> [PROBLEM REQUIREMENTS]
Please copy every line of the data in which the string "hrep" appears.

(DATA PROVIDED begins)

-- pv_equiv track=rewrite | github.com/tansexe/ConnectK | bots/22052342_bot.py | evaluate_connectivity
-- ===== SOURCE A (Python) =====
-- def evaluate_connectivity(board, player_id, opponent_id):
--     """Evaluate how well pieces are connected (clustering bonus)"""
--     rows = len(board)
--     cols = len(board[0])
--     score = 0
--
--     directions = [(0, 1), (1, 0), (1, 1), (1, -1)]
--
--     for r in range(rows):
--         for c in range(cols):
--             if board[r][c] == player_id:
--                 # Count adjacent friendly pieces
--                 adjacent_count = 0
--                 for dr, dc in directions:
--                     nr, nc = r + dr, c + dc
--                     if 0 <= nr < rows and 0 <= nc < cols and board[nr][nc] == player_id:
--                         adjacent_count += 1
--
--                 # Bonus for connected pieces
--                 score += adjacent_count * 2
--
--             elif board[r][c] == opponent_id:
--                 # Penalize opponent's connectivity
--                 adjacent_count = 0
--                 for dr, dc in directions:
--                     nr, nc = r + dr, c + dc
--                     if 0 <= nr < rows and 0 <= nc < cols and board[nr][nc] == opponent_id:
--                         adjacent_count += 1
--
--                 score -= adjacent_count * 2
--
--     return score
-- ===== SOURCE B (Python) =====
-- def evaluate_connectivity(board, player_id, opponent_id):
--     """Same score via adjacent PAIRS: each of the 4 forward directions visits
--     every adjacent pair once; a same-valued pair contributes +2 (player) or -2
--     (opponent, checked after player).  Implemented with zips, no index math."""
--     cols = len(board[0])
--
--     def pair(a, b):
--         if a != b:
--             return 0
--         if a == player_id:
--             return 2
--         if a == opponent_id:
--             return -2
--         return 0
--
--     score = 0
--     for row in board:
--         row = row[:cols]
--         score += sum(pair(a, b) for a, b in zip(row, row[1:]))
--     for up, down in zip(board, board[1:]):
--         up, down = up[:cols], down[:cols]
--         score += sum(pair(a, b) for a, b in zip(up, down))        # vertical
--         score += sum(pair(a, b) for a, b in zip(up, down[1:]))    # diagonal (1, 1)
--         score += sum(pair(a, b) for a, b in zip(up[1:], down))    # diagonal (1, -1)
--     return score
-- ===== Notes on version B (the rewrite author's own statement) =====
-- stated objective: alternative
-- what changed: Instead of per-cell branching with an inner 4-direction neighbour-counting loop, B sums over adjacent PAIRS directly: zips of each row with its tail (horizontal) and of consecutive rows (vertical and both diagonals), scoring each equal-valued pair +2/-2 with no index arithmetic or bounds checks.
import Mathlib
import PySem
lemma mem_canonKeys {ι : Type} (f : ι → List Int) (L : List ι) (s : List Int) (t : Int) :
    t ∈ L.foldl (fun s iv => PySem.Set.update s (f iv)) s ↔ t ∈ s ∨ ∃ iv ∈ L, t ∈ f iv := by
  induction L generalizing s with
  | nil => simp
  | cons iv L ih =>
      simp only [List.foldl_cons, ih, PySem.Set.mem_update, List.mem_cons]
      aesop

-- canonical forms shared by both sides
def tfF (LDA_list : List (Int × List Int)) (alpha : List Int) (tl : List Int) : List Int :=
  topicsOf (PySem.Dict.ofList LDA_list) alpha tl

def canonK (LDA_list : List (Int × List Int)) (S : List (Int × List Int)) (alpha : List Int) : List Int :=
  (PySem.Dict.ofList S).items.foldl (fun s iv => PySem.Set.update s (tfF LDA_list alpha iv.2)) []

def cnt (LDA_list : List (Int × List Int)) (S : List (Int × List Int)) (alpha : List Int) (t : Int) : List (Int × List Int) :=
  (PySem.Dict.ofList S).items.filter (fun iv => decide (t ∈ tfF LDA_list alpha iv.2))

def canonOut (LDA_list : List (Int × List Int)) (S : List (Int × List Int)) (alpha : List Int) : List Int :=
  PySem.List.sorted
    ((canonK LDA_list S alpha).filter
      (fun t => decide (((cnt LDA_list S alpha t).length : Int) ≥ 2)))
    (fun x => x) false

lemma keys_ofList_eq_map (S : List (Int × List Int)) :
    (PySem.Dict.ofList S).keys = (PySem.Dict.ofList S).items.map Prod.fst := rfl

lemma nodup_items_map_fst (S : List (Int × List Int)) :
    ((PySem.Dict.ofList S).items.map Prod.fst).Nodup := by
  rw [← keys_ofList_eq_map]
  exact PySem.Dict.nodup_keys_ofList S

lemma nodup_canonK (LDA_list : List (Int × List Int)) (S : List (Int × List Int)) (alpha : List Int) :
    (canonK LDA_list S alpha).Nodup :=
  nodup_canonKeys _ _ _ List.nodup_nil

lemma A_eval (LDA_list : List (Int × List Int)) (S : List (Int × List Int)) (alpha : List Int) :
    findTopic LDA_list S alpha = canonOut LDA_list S alpha := by
  unfold findTopic
  simp only [prov_collapse]
  have hstep : (fun (E : PySem.Dict Int Int) (topic : Int) =>
      (if E.contains topic then E else E.insert topic 0).insert topic
        ((if E.contains topic then E else E.insert topic 0).getD topic 0 + 1))
      = fun E topic => E.insert topic (E.getD topic 0 + 1) :=
    funext fun E => funext fun t => stepA_eq E t
  rw [hstep, keys_ofList_eq_map, List.foldl_map,
    PySem.List.foldl_congr_mem _ _ (fun E iv =>
      (PySem.Set.ofList (tfF LDA_list alpha iv.2)).foldl
        (fun E x => E.insert x (E.getD x 0 + 1)) E) _
      (by
        intro acc iv hm
        have hget : (PySem.Dict.ofList S).getD iv.1 [] = iv.2 :=
          PySem.Dict.getD_of_mem_items _ (by simpa using hm)
            (PySem.Dict.nodup_keys_ofList S) []
        simp only [hget]
        rfl)]
  rw [List.filter_congr (q := fun t => decide (((cnt LDA_list S alpha t).length : Int) ≥ 2))
    (by
      intro t _
      rw [foldA_getD]
      simp [cnt, PySem.Dict.getD_empty])]
  rw [foldA_keys]
  have hk : (PySem.Dict.empty : PySem.Dict Int Int).keys = [] := rfl
  rw [hk]
  have hK : ((PySem.Dict.ofList S).items.foldl
      (fun s iv => PySem.Set.update s (tfF LDA_list alpha iv.2)) [])
      = canonK LDA_list S alpha := rfl
  rw [hK, PySem.Set.ofList_eq_self_of_nodup _ ((nodup_canonK LDA_list S alpha).filter _)]
  rfl

-- ---------- B side ----------

-- out-accumulator parametricity of the scan
lemma scan_out_append (L : List Int) : ∀ (out : List Int) (r : Nat) (p : Option Int),
    (L.foldl scanStep (out, r, p)).1 = out ++ (L.foldl scanStep ([], r, p)).1 := by
  induction L with
  | nil => intro out r p; simp
  | cons t L ih =>
      intro out r p
      simp only [List.foldl_cons, scanStep]
      by_cases h : r ≠ 0 ∧ p = some t
      · rw [if_pos h, if_pos h]
        by_cases h2 : ((r + 1 : Nat) == 2) = true
        · rw [if_pos h2, if_pos h2, ih (out ++ [t]), ih ([] ++ [t])]
          simp
        · rw [if_neg h2, if_neg h2, ih out]
      · rw [if_neg h, if_neg h, ih out]

-- the scan over a run of equal elements
lemma scan_replicate (t : Int) : ∀ (m : Nat) (out : List Int) (r : Nat), 1 ≤ r →
    (List.replicate m t).foldl scanStep (out, r, some t)
      = (out ++ (if r < 2 ∧ 2 ≤ r + m then [t] else []), r + m, some t) := by
  intro m
  induction m with
  | zero =>
      intro out r hr
      simp only [List.replicate_zero, List.foldl_nil, Nat.add_zero]
      rw [if_neg (by omega), List.append_nil]
  | succ m ih =>
      intro out r hr
      rw [List.replicate_succ, List.foldl_cons]
      have hstep : scanStep (out, r, some t) t
          = ((if ((r + 1 : Nat) == 2) then out ++ [t] else out), r + 1, some t) := by
        have hr0 : r ≠ 0 := by omega
        simp [scanStep, hr0]
      rw [hstep, ih _ (r + 1) (by omega)]
      have harith : r + 1 + m = r + (m + 1) := by omega
      rw [harith]
      by_cases hr1 : r = 1
      · subst hr1
        have hb : ((1 + 1 : Nat) == 2) = true := rfl
        rw [hb, if_pos rfl, if_neg (by omega), if_pos (by omega), List.append_nil]
      · have hb : ((r + 1 : Nat) == 2) = false := beq_eq_false_iff_ne.2 (show r + 1 ≠ 2 by omega)
        rw [hb, if_neg (by simp), if_neg (by omega), if_neg (by omega)]

-- Source B's scan loop computes runScan
def runScan : List Int → List Int
  | [] => []
  | t :: rest =>
      (if 2 ≤ (rest.takeWhile (· == t)).length + 1 then [t] else []) ++
        runScan (rest.dropWhile (· == t))
termination_by L => L.length
decreasing_by
  simp only [List.length_cons]
  exact Nat.lt_succ_of_le (List.length_dropWhile_le _ _)

theorem scan_eq_runScan : ∀ L : List Int, (L.foldl scanStep ([], 0, none)).1 = runScan L
  | [] => by rw [runScan.eq_def]; rfl
  | t :: rest => by
      have hsplit : rest = rest.takeWhile (· == t) ++ rest.dropWhile (· == t) :=
        (List.takeWhile_append_dropWhile).symm
      have hrep : rest.takeWhile (· == t) =
          List.replicate (rest.takeWhile (· == t)).length t := by
        apply List.eq_replicate_of_mem
        intro x hx
        have := List.mem_takeWhile_imp hx
        simpa using this
      set m := (rest.takeWhile (· == t)).length with hm
      have hfirst : ∀ x : Int, scanStep ([], 0, none) x = ([], 1, some x) := by
        intro x; simp [scanStep]
      calc ((t :: rest).foldl scanStep ([], 0, none)).1
          = (rest.foldl scanStep ([], 1, some t)).1 := by
            simp only [List.foldl_cons, hfirst t]
        _ = (((rest.takeWhile (· == t)) ++ rest.dropWhile (· == t)).foldl scanStep
              ([], 1, some t)).1 := by rw [← hsplit]
        _ = ((rest.dropWhile (· == t)).foldl scanStep
              (([] : List Int) ++ (if 1 < 2 ∧ 2 ≤ 1 + m then [t] else []), 1 + m, some t)).1 := by
            rw [List.foldl_append, hrep, scan_replicate t m [] 1 (by omega)]
        _ = (if 2 ≤ m + 1 then [t] else []) ++ runScan (rest.dropWhile (· == t)) := by
            rw [List.nil_append,
              show (if 1 < 2 ∧ 2 ≤ 1 + m then [t] else ([] : List Int))
                 = (if 2 ≤ m + 1 then [t] else []) from by
                   by_cases h : 2 ≤ m + 1
                   · rw [if_pos ⟨by omega, by omega⟩, if_pos h]
                   · rw [if_neg (by omega), if_neg h]]
            cases hd : rest.dropWhile (· == t) with
            | nil =>
                rw [runScan.eq_def]
                simp
            | cons u rest'' =>
                have hu : (u == t) = false := by
                  have := List.head?_dropWhile_not (· == t) rest
                  rw [hd] at this
                  simpa using this
                have hut : t ≠ u := by
                  intro h; rw [h] at hu; simp at hu
                have hstep2 : scanStep ((if 2 ≤ m + 1 then [t] else []), 1 + m, some t) u
                    = ((if 2 ≤ m + 1 then [t] else []), 1, some u) := by
                  simp only [scanStep]
                  rw [if_neg (by rintro ⟨-, h⟩; exact hut (Option.some.injEq .. ▸ h))]
                rw [List.foldl_cons, hstep2, scan_out_append,
                  ← scan_eq_runScan (u :: rest''), List.foldl_cons, hfirst u]
        _ = runScan (t :: rest) := by
            conv_rhs => rw [runScan.eq_def]
termination_by L => L.length
decreasing_by
  have h1 : (rest.dropWhile (· == t)).length ≤ rest.length := List.length_dropWhile_le _ _
  simp only [hd] at h1
  simp only [List.length_cons] at h1 ⊢
  omega

-- on a nondecreasing list, runScan is the strictly increasing list of values with count ≥ 2
theorem runScan_spec : ∀ L : List Int, L.Pairwise (· ≤ ·) →
    (runScan L).Pairwise (· < ·) ∧ ∀ t : Int, t ∈ runScan L ↔ 2 ≤ L.count t
  | [], _ => by
      rw [runScan.eq_def]
      exact ⟨List.Pairwise.nil, fun t => by simp⟩
  | t :: rest, hs => by
      have hrep : rest.takeWhile (· == t) =
          List.replicate (rest.takeWhile (· == t)).length t := by
        apply List.eq_replicate_of_mem
        intro x hx
        have := List.mem_takeWhile_imp hx
        simpa using this
      set m := (rest.takeWhile (· == t)).length with hm
      set rest' := rest.dropWhile (· == t) with hr'
      have hsplit : rest = rest.takeWhile (· == t) ++ rest' :=
        (List.takeWhile_append_dropWhile).symm
      have hs' : rest'.Pairwise (· ≤ ·) :=
        List.Pairwise.sublist (List.dropWhile_sublist _) hs.of_cons
      have hgt : ∀ u ∈ rest', t < u := by
        cases hd : rest' with
        | nil => simp
        | cons v rest'' =>
            have hv : (v == t) = false := by
              have := List.head?_dropWhile_not (· == t) rest
              rw [← hr', hd] at this
              simpa using this
            have htv : t ≤ v := by
              have hvr : v ∈ rest := by
                rw [hsplit, hd]; simp
              exact (List.pairwise_cons.1 hs).1 v hvr
            have htv' : t < v := lt_of_le_of_ne htv (by intro h; rw [← h] at hv; simp at hv)
            intro u hu
            rcases List.mem_cons.1 hu with rfl | hu
            · exact htv'
            · have hvu : v ≤ u := (List.pairwise_cons.1 (hd ▸ hs')).1 u hu
              exact lt_of_lt_of_le htv' hvu
      have ih := runScan_spec rest' hs'
      have hcount_t : (t :: rest).count t = m + 1 := by
        have h1 : rest'.count t = 0 := List.count_eq_zero.2 (fun h => lt_irrefl t (hgt t h))
        rw [List.count_cons_self, hsplit, List.count_append, hrep, h1]
        simp [List.count_replicate]
      have hcount_u : ∀ u : Int, u ≠ t → (t :: rest).count u = rest'.count u := by
        intro u hu
        have htu : ¬ t = u := fun h => hu h.symm
        have hbe : (t == u) = false := by simpa using htu
        conv_lhs => rw [hsplit, hrep]
        simp [List.count_replicate, hbe, htu]
      have hrs : runScan (t :: rest)
          = (if 2 ≤ m + 1 then [t] else []) ++ runScan rest' := by
        rw [runScan.eq_def]
      constructor
      · rw [hrs]
        rcases ih with ⟨ihp, ihm⟩
        have hmem : ∀ u ∈ runScan rest', t < u := by
          intro u hu
          have : 2 ≤ rest'.count u := (ihm u).1 hu
          have : u ∈ rest' := List.count_pos_iff.1 (by omega)
          exact hgt u this
        split_ifs with h
        · exact List.pairwise_cons.2 ⟨hmem, ihp⟩
        · simpa using ihp
      · intro u
        rw [hrs]
        by_cases hu : u = t
        · subst hu
          have hnot : u ∉ runScan rest' := by
            intro h
            have : 2 ≤ rest'.count u := (ih.2 u).1 h
            have : u ∈ rest' := List.count_pos_iff.1 (by omega)
            exact lt_irrefl u (hgt u this)
          rw [hcount_t]
          split_ifs with h
          · simp [hnot, h]
          · simp [hnot]; omega
        · rw [hcount_u u hu, ← ih.2 u]
          split_ifs with h <;> simp [hu]
termination_by L => L.length
decreasing_by
  simp only [List.length_cons]
  exact Nat.lt_succ_of_le (List.length_dropWhile_le _ _)
theorem loop_spec (thresh : Int) : ∀ (ys acc : List Int) (b : Int),
    (ys.foldl (fun st x =>
        if thresh < x then (st.1 ++ [x], st.2)
        else if x = thresh ∧ 0 < st.2 then (st.1 ++ [x], st.2 - 1)
        else st) (acc, b)).1 = acc ++ isel thresh ys b := by
  intro ys
  induction ys with
  | nil => intro acc b; simp [isel]
  | cons x t ih =>
    intro acc b
    rw [List.foldl_cons]
    by_cases h1 : thresh < x
    · simp only [h1, if_pos, isel]
      rw [ih]
      simp
    · by_cases h2 : x = thresh ∧ 0 < b
      · simp only [isel, if_neg h1, if_pos h2]
        rw [ih]
        simp
      · simp only [isel, if_neg h1, if_neg h2]
        rw [ih]

theorem isel_eq_gsel (thresh : Int) : ∀ (ys : List Int) (b : Int), 0 ≤ b →
    isel thresh ys b = gsel thresh ys b.toNat := by
  intro ys
  induction ys with
  | nil => intro b _; simp [isel, gsel]
  | cons x t ih =>
    intro b hb
    by_cases h1 : thresh < x
    · simp only [isel, gsel, if_pos h1]
      rw [ih b hb]
    · by_cases h2 : x = thresh ∧ 0 < b
      · obtain ⟨hx2, hb2⟩ := h2
        have h2' : x = thresh ∧ 0 < b.toNat := ⟨hx2, by omega⟩
        simp only [isel, gsel, if_neg h1, if_pos (And.intro hx2 hb2), if_pos h2']
        have hbn : (b - 1).toNat = b.toNat - 1 := by omega
        rw [ih (b - 1) (by omega), hbn]
      · have h2' : ¬(x = thresh ∧ 0 < b.toNat) := by
          rintro ⟨hx, hbn⟩; exact h2 ⟨hx, by omega⟩
        simp only [isel, gsel, if_neg h1, if_neg h2, if_neg h2']
        exact ih b hb

theorem count_foldl (thresh : Int) : ∀ (ys : List Int) (acc : Int),
    ys.foldl (fun acc v => if thresh < v then acc + 1 else acc) acc
      = acc + (ys.countP (fun v => decide (thresh < v)) : Int) := by
  intro ys
  induction ys with
  | nil => intro acc; simp
  | cons x t ih =>
    intro acc
    rw [List.foldl_cons, List.countP_cons, ih]
    by_cases h : thresh < x
    · simp only [h, decide_true]
      push_cast
      ring
    · simp only [h, decide_false]
      push_cast
      ring

theorem filter_g (thresh : Int) (B0 : Nat) (nums : List Int) :
    ∀ (ys pre : List Int), nums = pre ++ ys →
    ((PySem.List.enumerate ys (pre.length : Int)).filter
        (fun p => decide (thresh < p.2) ||
          (decide (p.2 = thresh) && decide ((nums.take p.1.toNat).countP (fun v => decide (v = thresh)) < B0)))).map (fun p => p.2)
      = gsel thresh ys (B0 - pre.countP (fun v => decide (v = thresh))) := by
  intro ys
  induction ys with
  | nil => intro pre h; simp [PySem.List.enumerate, gsel]
  | cons x t ih =>
    intro pre hsplit
    have htake : nums.take pre.length = pre := by
      rw [hsplit]
      exact List.take_left ..
    have hpre1 : nums = (pre ++ [x]) ++ t := by rw [hsplit]; simp
    have hlen1 : (((pre ++ [x]).length : Nat) : Int) = (pre.length : Int) + 1 := by simp
    have hih := ih (pre ++ [x]) hpre1
    rw [hlen1] at hih
    have hcntapp : (pre ++ [x]).countP (fun v => decide (v = thresh))
        = pre.countP (fun v => decide (v = thresh)) + (if x = thresh then 1 else 0) := by
      rw [List.countP_append]
      by_cases hx : x = thresh <;> simp [hx]
    rw [PySem.List.enumerate_cons, List.filter_cons]
    by_cases h1 : thresh < x
    · have hx : ¬ (x = thresh) := by omega
      rw [if_pos (by simp [h1]), List.map_cons, hih, hcntapp, if_neg hx]
      have hg : gsel thresh (x :: t) (B0 - pre.countP (fun v => decide (v = thresh)))
          = x :: gsel thresh t (B0 - pre.countP (fun v => decide (v = thresh))) := by
        simp only [gsel]
        rw [if_pos h1]
      rw [hg]
      simp
    · by_cases hx : x = thresh
      · by_cases hlt : pre.countP (fun v => decide (v = thresh)) < B0
        · rw [if_pos (by simp [htake, hx, hlt]), List.map_cons, hih, hcntapp, if_pos hx]
          have harr : B0 - (pre.countP (fun v => decide (v = thresh)) + 1)
              = B0 - pre.countP (fun v => decide (v = thresh)) - 1 := by omega
          rw [harr]
          have hg : gsel thresh (x :: t) (B0 - pre.countP (fun v => decide (v = thresh)))
              = x :: gsel thresh t (B0 - pre.countP (fun v => decide (v = thresh)) - 1) := by
            simp only [gsel]
            rw [if_neg h1, if_pos ⟨hx, by omega⟩]
          rw [hg]
        · rw [if_neg (by simp [htake, hx, hlt]), hih, hcntapp, if_pos hx]
          have harr : B0 - (pre.countP (fun v => decide (v = thresh)) + 1)
              = B0 - pre.countP (fun v => decide (v = thresh)) := by omega
          rw [harr]
          have hg : gsel thresh (x :: t) (B0 - pre.countP (fun v => decide (v = thresh)))
              = gsel thresh t (B0 - pre.countP (fun v => decide (v = thresh))) := by
            simp only [gsel]
            rw [if_neg h1, if_neg (by rintro ⟨-, hb⟩; omega)]
          rw [hg]
      · rw [if_neg (by simp [hx, h1]), hih, hcntapp, if_neg hx]
        have hg : gsel thresh (x :: t) (B0 - pre.countP (fun v => decide (v = thresh)))
            = gsel thresh t (B0 - pre.countP (fun v => decide (v = thresh))) := by
          simp only [gsel]
          rw [if_neg h1, if_neg (by rintro ⟨h, -⟩; exact hx h)]
        rw [hg]
        simp

theorem lexB_asym (a b : Int × Int) :
    (decide (b.2 < a.2) || (decide (a.2 = b.2) && decide (a.1 < b.1))) = true →
    (decide (a.2 < b.2) || (decide (b.2 = a.2) && decide (b.1 < a.1))) = false := by
  intro h
  simp only [Bool.or_eq_true, Bool.and_eq_true, decide_eq_true_eq] at h
  cases hb : (decide (a.2 < b.2) || (decide (b.2 = a.2) && decide (b.1 < a.1))) with
  | false => rfl
  | true =>
    simp only [Bool.or_eq_true, Bool.and_eq_true, decide_eq_true_eq] at hb
    exfalso
    omega

theorem sel_iff (nums : List Int) (thresh : Int) (K C : Nat)
    (hC : C = nums.countP (fun v => decide (thresh < v)))
    (hCle : C < K)
    (hCge : K ≤ nums.countP (fun v => decide (thresh ≤ v)))
    (e : Int × Int) (he : e ∈ PySem.List.enumerate nums 0) :
    ((decide (thresh < e.2) ||
        (decide (e.2 = thresh) &&
          decide ((nums.take e.1.toNat).countP (fun v => decide (v = thresh)) < K - C))) = true)
      ↔ nums.countP (fun v => decide (e.2 < v))
          + (nums.take e.1.toNat).countP (fun v => decide (v = e.2)) < K := by
  obtain ⟨m, hm, hm1, hm2⟩ := enum_mem_get nums 0 e he
  have hmnat : e.1.toNat = m := by omega
  have hEcnt : (nums.take e.1.toNat).countP (fun v => decide (v = e.2))
      < nums.countP (fun v => decide (v = e.2)) := by
    rw [hmnat]
    conv_rhs => rw [← List.take_append_drop m nums]
    rw [List.countP_append, List.drop_eq_getElem_cons hm, List.countP_cons]
    simp [hm2]
  by_cases h1 : thresh < e.2
  · simp only [h1, decide_true, Bool.true_or, true_iff]
    have hsum : nums.countP (fun v => decide (e.2 < v)) + nums.countP (fun v => decide (v = e.2))
        ≤ C := by
      rw [← countP_or_disjoint (fun v => decide (e.2 < v)) (fun v => decide (v = e.2)) nums
          (by intro a _; simp; omega), hC]
      apply List.countP_mono_left
      intro v _ hv
      simp at hv ⊢
      omega
    omega
  · by_cases h2 : e.2 = thresh
    · simp only [h2, lt_self_iff_false, decide_false, Bool.false_or, decide_true,
        Bool.true_and, decide_eq_true_eq]
      rw [← hC]
      omega
    · have hge : nums.countP (fun v => decide (thresh ≤ v))
          ≤ nums.countP (fun v => decide (e.2 < v)) := by
        apply List.countP_mono_left
        intro v _ hv
        simp at hv ⊢
        omega
      exact iff_of_false (by simp [h1, h2]) (by omega)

(DATA PROVIDED ends)

> [FINISHED EXERCISE]
      have hrep : rest.takeWhile (· == t) =
            rw [List.foldl_append, hrep, scan_replicate t m [] 1 (by omega)]
      have hrep : rest.takeWhile (· == t) =
        rw [List.count_cons_self, hsplit, List.count_append, hrep, h1]
        conv_lhs => rw [hsplit, hrep]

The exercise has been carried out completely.